Bayesian Leave-one-out cross-validation

  • The idea of cross-validation is to split the sample so that it imitates the scenario of estimating the parameters in part of the data and predicting the remaining part.

    • data that are used for estimation is called the training set, and data that are used for prediction is called the validation set.
  • Leave-one-out information criteria (LOO-IC) based on posterior predictive distribution

    • means that one uses \(n-1\) observations as the training set and 1 observation as the validation sample, repeat the process \(n\) times so that each time a different observation is being predicted
  • LOO-IC requires fitting the model \(n\) times, it is generally very computational intensive

  • WAIC can be treated as a fast approximation of LOO-IC, although LOO-IC is more robust and will be a better estimate of out-of-sample deviance

  • In R under brms package we can use loo() function to obtain LOO-IC.

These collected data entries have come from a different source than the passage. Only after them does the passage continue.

-- pv_equiv track=rewrite | github.com/mikan-sakura/DCGAT | dataloader_utils.py | mark_entity
-- ===== SOURCE A (Python) =====
-- from typing import List, Dict, Tuple
--
-- def find_head_idx(source: List[str], target: List[str]) -> int:
--     """Improved entity head index finding with fuzzy matching"""
--     target_len = len(target)
--     if target_len == 0:
--         return -1
--
--     for i in range(len(source)):
--         if source[i:i + target_len] == target:
--             return i
--
--     target_str = ''.join(target).replace('##', '')
--     source_str = ''.join(source).replace('##', '')
--     idx = source_str.find(target_str)
--     if idx != -1:
--         char_count = 0
--         for token_idx, token in enumerate(source):
--             char_count += len(token.replace('##', ''))
--             if char_count > idx:
--                 return token_idx
--     return -1
--
-- def mark_entity(bio_tags: List[str], entity_tokens: List[str],
--                 all_tokens: List[str], entity_type: str) -> List[str]:
--     """Mark entity positions in BIO tags"""
--     start_idx = find_head_idx(all_tokens, entity_tokens)
--     if start_idx != -1:
--         end_idx = start_idx + len(entity_tokens)
--         if end_idx <= len(bio_tags):
--             bio_tags[start_idx] = f'B-{entity_type}'
--             for i in range(start_idx + 1, end_idx):
--                 bio_tags[i] = f'I-{entity_type}'
--     return bio_tags
-- ===== SOURCE B (Python) =====
-- from typing import List
--
--
-- def _kmp_find(source: List[str], target: List[str]) -> int:
--     """First token index of target in source via KMP: the failure (border)
--     table is built incrementally in O(m), then one linear left-to-right pass
--     over source with no slicing and no backtracking."""
--     m = len(target)
--     if m == 0:
--         return -1
--     # fail[q] = length of the longest proper border of target[:q]
--     fail = [0, 0]
--     k = 0
--     for q in range(1, m):
--         while k > 0 and target[q] != target[k]:
--             k = fail[k]
--         if target[q] == target[k]:
--             k += 1
--         fail.append(k)
--     q = 0
--     for i, tok in enumerate(source):
--         while q > 0 and tok != target[q]:
--             q = fail[q]
--         if tok == target[q]:
--             q += 1
--         if q == m:
--             return i + 1 - m
--     return -1
--
--
-- def _find_entity_start(source: List[str], target: List[str]) -> int:
--     start = _kmp_find(source, target)
--     if start != -1:
--         return start
--     if len(target) == 0:
--         return -1
--     tgt = ''.join(target).replace('##', '')
--     src = ''.join(source).replace('##', '')
--     idx = src.find(tgt)
--     if idx == -1:
--         return -1
--     total = 0
--     pos = 0
--     for t in source:
--         total += len(t.replace('##', ''))
--         if total <= idx:
--             pos += 1
--     return pos if pos < len(source) else -1
--
--
-- def mark_entity(bio_tags: List[str], entity_tokens: List[str],
--                 all_tokens: List[str], entity_type: str) -> List[str]:
--     """Mark entity positions in BIO tags"""
--     start = _find_entity_start(all_tokens, entity_tokens)
--     m = len(entity_tokens)
--     if start != -1 and start + m <= len(bio_tags):
--         bio_tags[start:start + m] = ['B-' + entity_type] + ['I-' + entity_type] * (m - 1)
--     return bio_tags
-- ===== Notes on version B (the rewrite author's own statement) =====
-- stated objective: faster
-- what changed: The exact token search is replaced by a KMP automaton: the failure (border) table is built incrementally over the entity-token pattern and the token list is then scanned in one linear pass with no slicing and no backtracking, instead of A's compare-a-slice-at-every-offset scan; the fuzzy char-hit-to-token mapping is a count of cumulative stripped lengths <= hit instead of A's early-return accumulation loop, and the tags are written by one slice assignment instead of per-index writes.
import Mathlib
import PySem

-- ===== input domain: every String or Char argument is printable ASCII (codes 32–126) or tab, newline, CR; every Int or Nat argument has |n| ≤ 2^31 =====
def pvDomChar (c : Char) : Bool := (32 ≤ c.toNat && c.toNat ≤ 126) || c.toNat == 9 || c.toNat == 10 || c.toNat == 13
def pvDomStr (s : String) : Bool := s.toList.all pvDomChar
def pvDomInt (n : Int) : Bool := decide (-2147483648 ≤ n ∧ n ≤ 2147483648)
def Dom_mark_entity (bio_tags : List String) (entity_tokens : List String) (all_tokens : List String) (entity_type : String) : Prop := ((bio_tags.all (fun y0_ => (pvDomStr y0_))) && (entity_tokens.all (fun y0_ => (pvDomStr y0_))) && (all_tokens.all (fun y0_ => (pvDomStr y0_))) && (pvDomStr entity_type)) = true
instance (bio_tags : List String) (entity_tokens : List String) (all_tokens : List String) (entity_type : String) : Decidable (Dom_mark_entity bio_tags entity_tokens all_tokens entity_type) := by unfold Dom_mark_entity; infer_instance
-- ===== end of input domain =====

-- B replaces A's compare-a-slice-at-every-offset token search by a KMP automaton (precomputed border
-- table + one linear pass, no backtracking), the fuzzy char→token mapping by a count of cumulative
-- lengths ≤ hit, and the per-index tag writes by one splice; A mutates bio_tags in place (B's Python
-- mutates it the same way via slice assignment); the equivalence proved here is about the return value.

-- ===== PORT A =====
-- for i in range(len(source)): if source[i:i+target_len] == target: return i
def findHeadScanA (source target : List String) : List Int → Option Int
  | [] => none
  | i :: rest =>
    if PySem.List.slice source (some i) (some (i + PySem.List.len target)) = target then some i
    else findHeadScanA source target rest

-- for token_idx, token in enumerate(source): char_count += len(token.replace('##','')); if char_count > idx: return token_idx
def findHeadCharScanA (idx : Int) : List String → Nat → Int → Int
  | [], _, _ => -1
  | tok :: rest, ti, cc =>
    let cc2 := cc + PySem.Str.len (PySem.Str.replace tok "##" "")
    if cc2 > idx then (ti : Int) else findHeadCharScanA idx rest (ti + 1) cc2

def find_head_idx (source target : List String) : Int :=
  if PySem.List.len target = 0 then -1
  else
    match findHeadScanA source target (PySem.List.pyRange 0 (PySem.List.len source) 1) with
    | some i => i
    | none =>
      let target_str := PySem.Str.replace (PySem.Str.join "" target) "##" ""
      let source_str := PySem.Str.replace (PySem.Str.join "" source) "##" ""
      let idx := PySem.Str.find source_str target_str
      if idx ≠ -1 then findHeadCharScanA idx source 0 0 else -1

def mark_entity (bio_tags : List String) (entity_tokens : List String) (all_tokens : List String) (entity_type : String) : List String :=
  let start_idx := find_head_idx all_tokens entity_tokens
  if start_idx ≠ -1 then
    let end_idx := start_idx + PySem.List.len entity_tokens
    if end_idx ≤ PySem.List.len bio_tags then
      let b1 := PySem.List.pySetD bio_tags start_idx ("B-" ++ entity_type)
      (PySem.List.pyRange (start_idx + 1) end_idx 1).foldl
        (fun b i => PySem.List.pySetD b i ("I-" ++ entity_type)) b1
    else bio_tags
  else bio_tags

-- ===== PORT B =====
-- while k > 0 and c != target[k]: k = fail[k]
-- (ported with an explicit iteration budget = the initial k: the state strictly decreases on every
-- iteration of Python's while, so k iterations always suffice and the port is exact)
def tblShift (t : List String) (fail : List Nat) (c : String) : Nat → Nat → Nat
  | 0, k => k
  | fuel + 1, k =>
    if 0 < k ∧ c ≠ t.getD k "" then tblShift t fail c fuel (fail.getD k 0) else k

-- one iteration of: while ...; if target[q] == target[k]: k += 1; fail.append(k)
def kmpBuildStep (t : List String) (st : List Nat × Nat) (q : Int) : List Nat × Nat :=
  let c := PySem.List.pyGetD t q ""
  let k1 := tblShift t st.1 c st.2 st.2
  let k2 := if c = t.getD k1 "" then k1 + 1 else k1
  (st.1 ++ [k2], k2)

-- fail = [0, 0]; k = 0; for q in range(1, m): <one build step>
def kmpFail (t : List String) : List Nat :=
  ((PySem.List.pyRange 1 (t.length : Int) 1).foldl (kmpBuildStep t) ([0, 0], 0)).1

-- for i, tok in enumerate(source): <shift>; if tok == target[q]: q += 1; if q == m: return i + 1 - m
def kmpLoop (t : List String) (fail : List Nat) (m : Nat) : List String → Nat → Nat → Option Nat
  | [], _, _ => none
  | tok :: rest, i, q =>
    let q1 := tblShift t fail tok q q
    let q2 := if tok = t.getD q1 "" then q1 + 1 else q1
    if q2 = m then some (i + 1 - m) else kmpLoop t fail m rest (i + 1) q2

def altFindStart (source target : List String) : Int :=
  if target.length = 0 then -1
  else
    match kmpLoop target (kmpFail target) target.length source 0 0 with
    | some i => (i : Int)
    | none =>
      let tgt := PySem.Str.replace (PySem.Str.join "" target) "##" ""
      let src := PySem.Str.replace (PySem.Str.join "" source) "##" ""
      let idx := PySem.Str.find src tgt
      if idx = -1 then -1
      else
        let r := source.foldl (fun (p : Int × Int) t =>
            let total := p.1 + PySem.Str.len (PySem.Str.replace t "##" "")
            (total, if total ≤ idx then p.2 + 1 else p.2)) (0, 0)
        if r.2 < PySem.List.len source then r.2 else -1

def mark_entity_alt (bio_tags : List String) (entity_tokens : List String) (all_tokens : List String) (entity_type : String) : List String :=
  let start := altFindStart all_tokens entity_tokens
  let m := entity_tokens.length
  if start ≠ -1 ∧ start + (m : Int) ≤ PySem.List.len bio_tags then
    bio_tags.take start.toNat ++
      ("B-" ++ entity_type) :: (List.replicate (m - 1) ("I-" ++ entity_type) ++ bio_tags.drop (start.toNat + m))
  else bio_tags

-- ===== PRECONDITION & SPEC =====
def Spec_mark_entity (bio_tags : List String) (entity_tokens : List String) (all_tokens : List String) (entity_type : String) (out : List String) : Prop := out = mark_entity_alt bio_tags entity_tokens all_tokens entity_type
instance (bio_tags : List String) (entity_tokens : List String) (all_tokens : List String) (entity_type : String) (out : List String) : Decidable (Spec_mark_entity bio_tags entity_tokens all_tokens entity_type out) := by unfold Spec_mark_entity; infer_instance

-- ===== CLAIM (what is proved, stated in full; the proofs are below) =====
def Claim_equal_mark_entity : Prop := ∀ (bio_tags : List String) (entity_tokens : List String) (all_tokens : List String) (entity_type : String), Dom_mark_entity bio_tags entity_tokens all_tokens entity_type → Spec_mark_entity bio_tags entity_tokens all_tokens entity_type (mark_entity bio_tags entity_tokens all_tokens entity_type)

-- ===== LEMMAS AND PROOFS =====

-- generic suffix facts about appending one element
lemma suffix_concat_concat {α : Type} (a x : List α) (c d : α) :
    a ++ [c] <:+ x ++ [d] ↔ c = d ∧ a <:+ x := by
  rw [← List.reverse_prefix]
  simp only [List.reverse_append, List.reverse_singleton, List.singleton_append,
    List.cons_prefix_cons, List.reverse_prefix]

lemma take_concat_getD (t : List String) (k : Nat) (hk : k < t.length) :
    t.take (k + 1) = t.take k ++ [t.getD k ""] := by
  rw [List.take_add_one, List.getElem?_eq_getElem hk, List.getD_eq_getElem t "" hk]
  rfl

Comparing model with \(weight^2\)

  • fitting the new model on height, adjusting for age, sex, weight, \(age^2\) and \(weight^2\)
  • comparing this model to the regression model adjusted for age, \(age^2\), sex, and weight using WAIC and LOO.
Code
fit2 <- brm(data = dat,
             family = gaussian,
             height ~ weight + I(weight^2) + age + I(age^2) + male, 
             prior = c(prior(normal(0, 100), class = Intercept),
                       prior(normal(0, 10), class = b),
                       prior(gamma(1, 0.01), class = sigma)),
             iter = 20000, 
             warmup = 18000, 
             chains = 4, 
             cores = 4, #instructions on MCMC
             seed = 123, # random number seed to make results reproducible
             silent = 2,
             refresh = 0)
saveRDS(fit2, "data/chp4_height2")
Code
fit2<-readRDS("data/chp4_height2")
loo1 <- loo(fit1)
loo2 <- loo(fit2)
loo_compare(loo1, loo2)
     elpd_diff se_diff
fit2    0.0       0.0 
fit1 -259.6      20.1 
Code
pp_check(fit2, ndraws = 50)

  • Can you comment on which model fits better?

References

Geweke, John F et al. 1991. “Evaluating the Accuracy of Sampling-Based Approaches to the Calculation of Posterior Moments.” Federal Reserve Bank of Minneapolis.
McElreath, Richard. 2018. Statistical Rethinking: A Bayesian Course with Examples in r and Stan. Chapman; Hall/CRC.
Student. 1908. “The Probable Error of a Mean.” Biometrika, 1–25.
Vehtari, Aki, Andrew Gelman, and Jonah Gabry. 2017. “Practical Bayesian Model Evaluation Using Leave-One-Out Cross-Validation and WAIC.” Statistics and Computing 27 (5): 1413–32.
Watanabe, Sumio, and Manfred Opper. 2010. “Asymptotic Equivalence of Bayes Cross Validation and Widely Applicable Information Criterion in Singular Learning Theory.” Journal of Machine Learning Research 11 (12).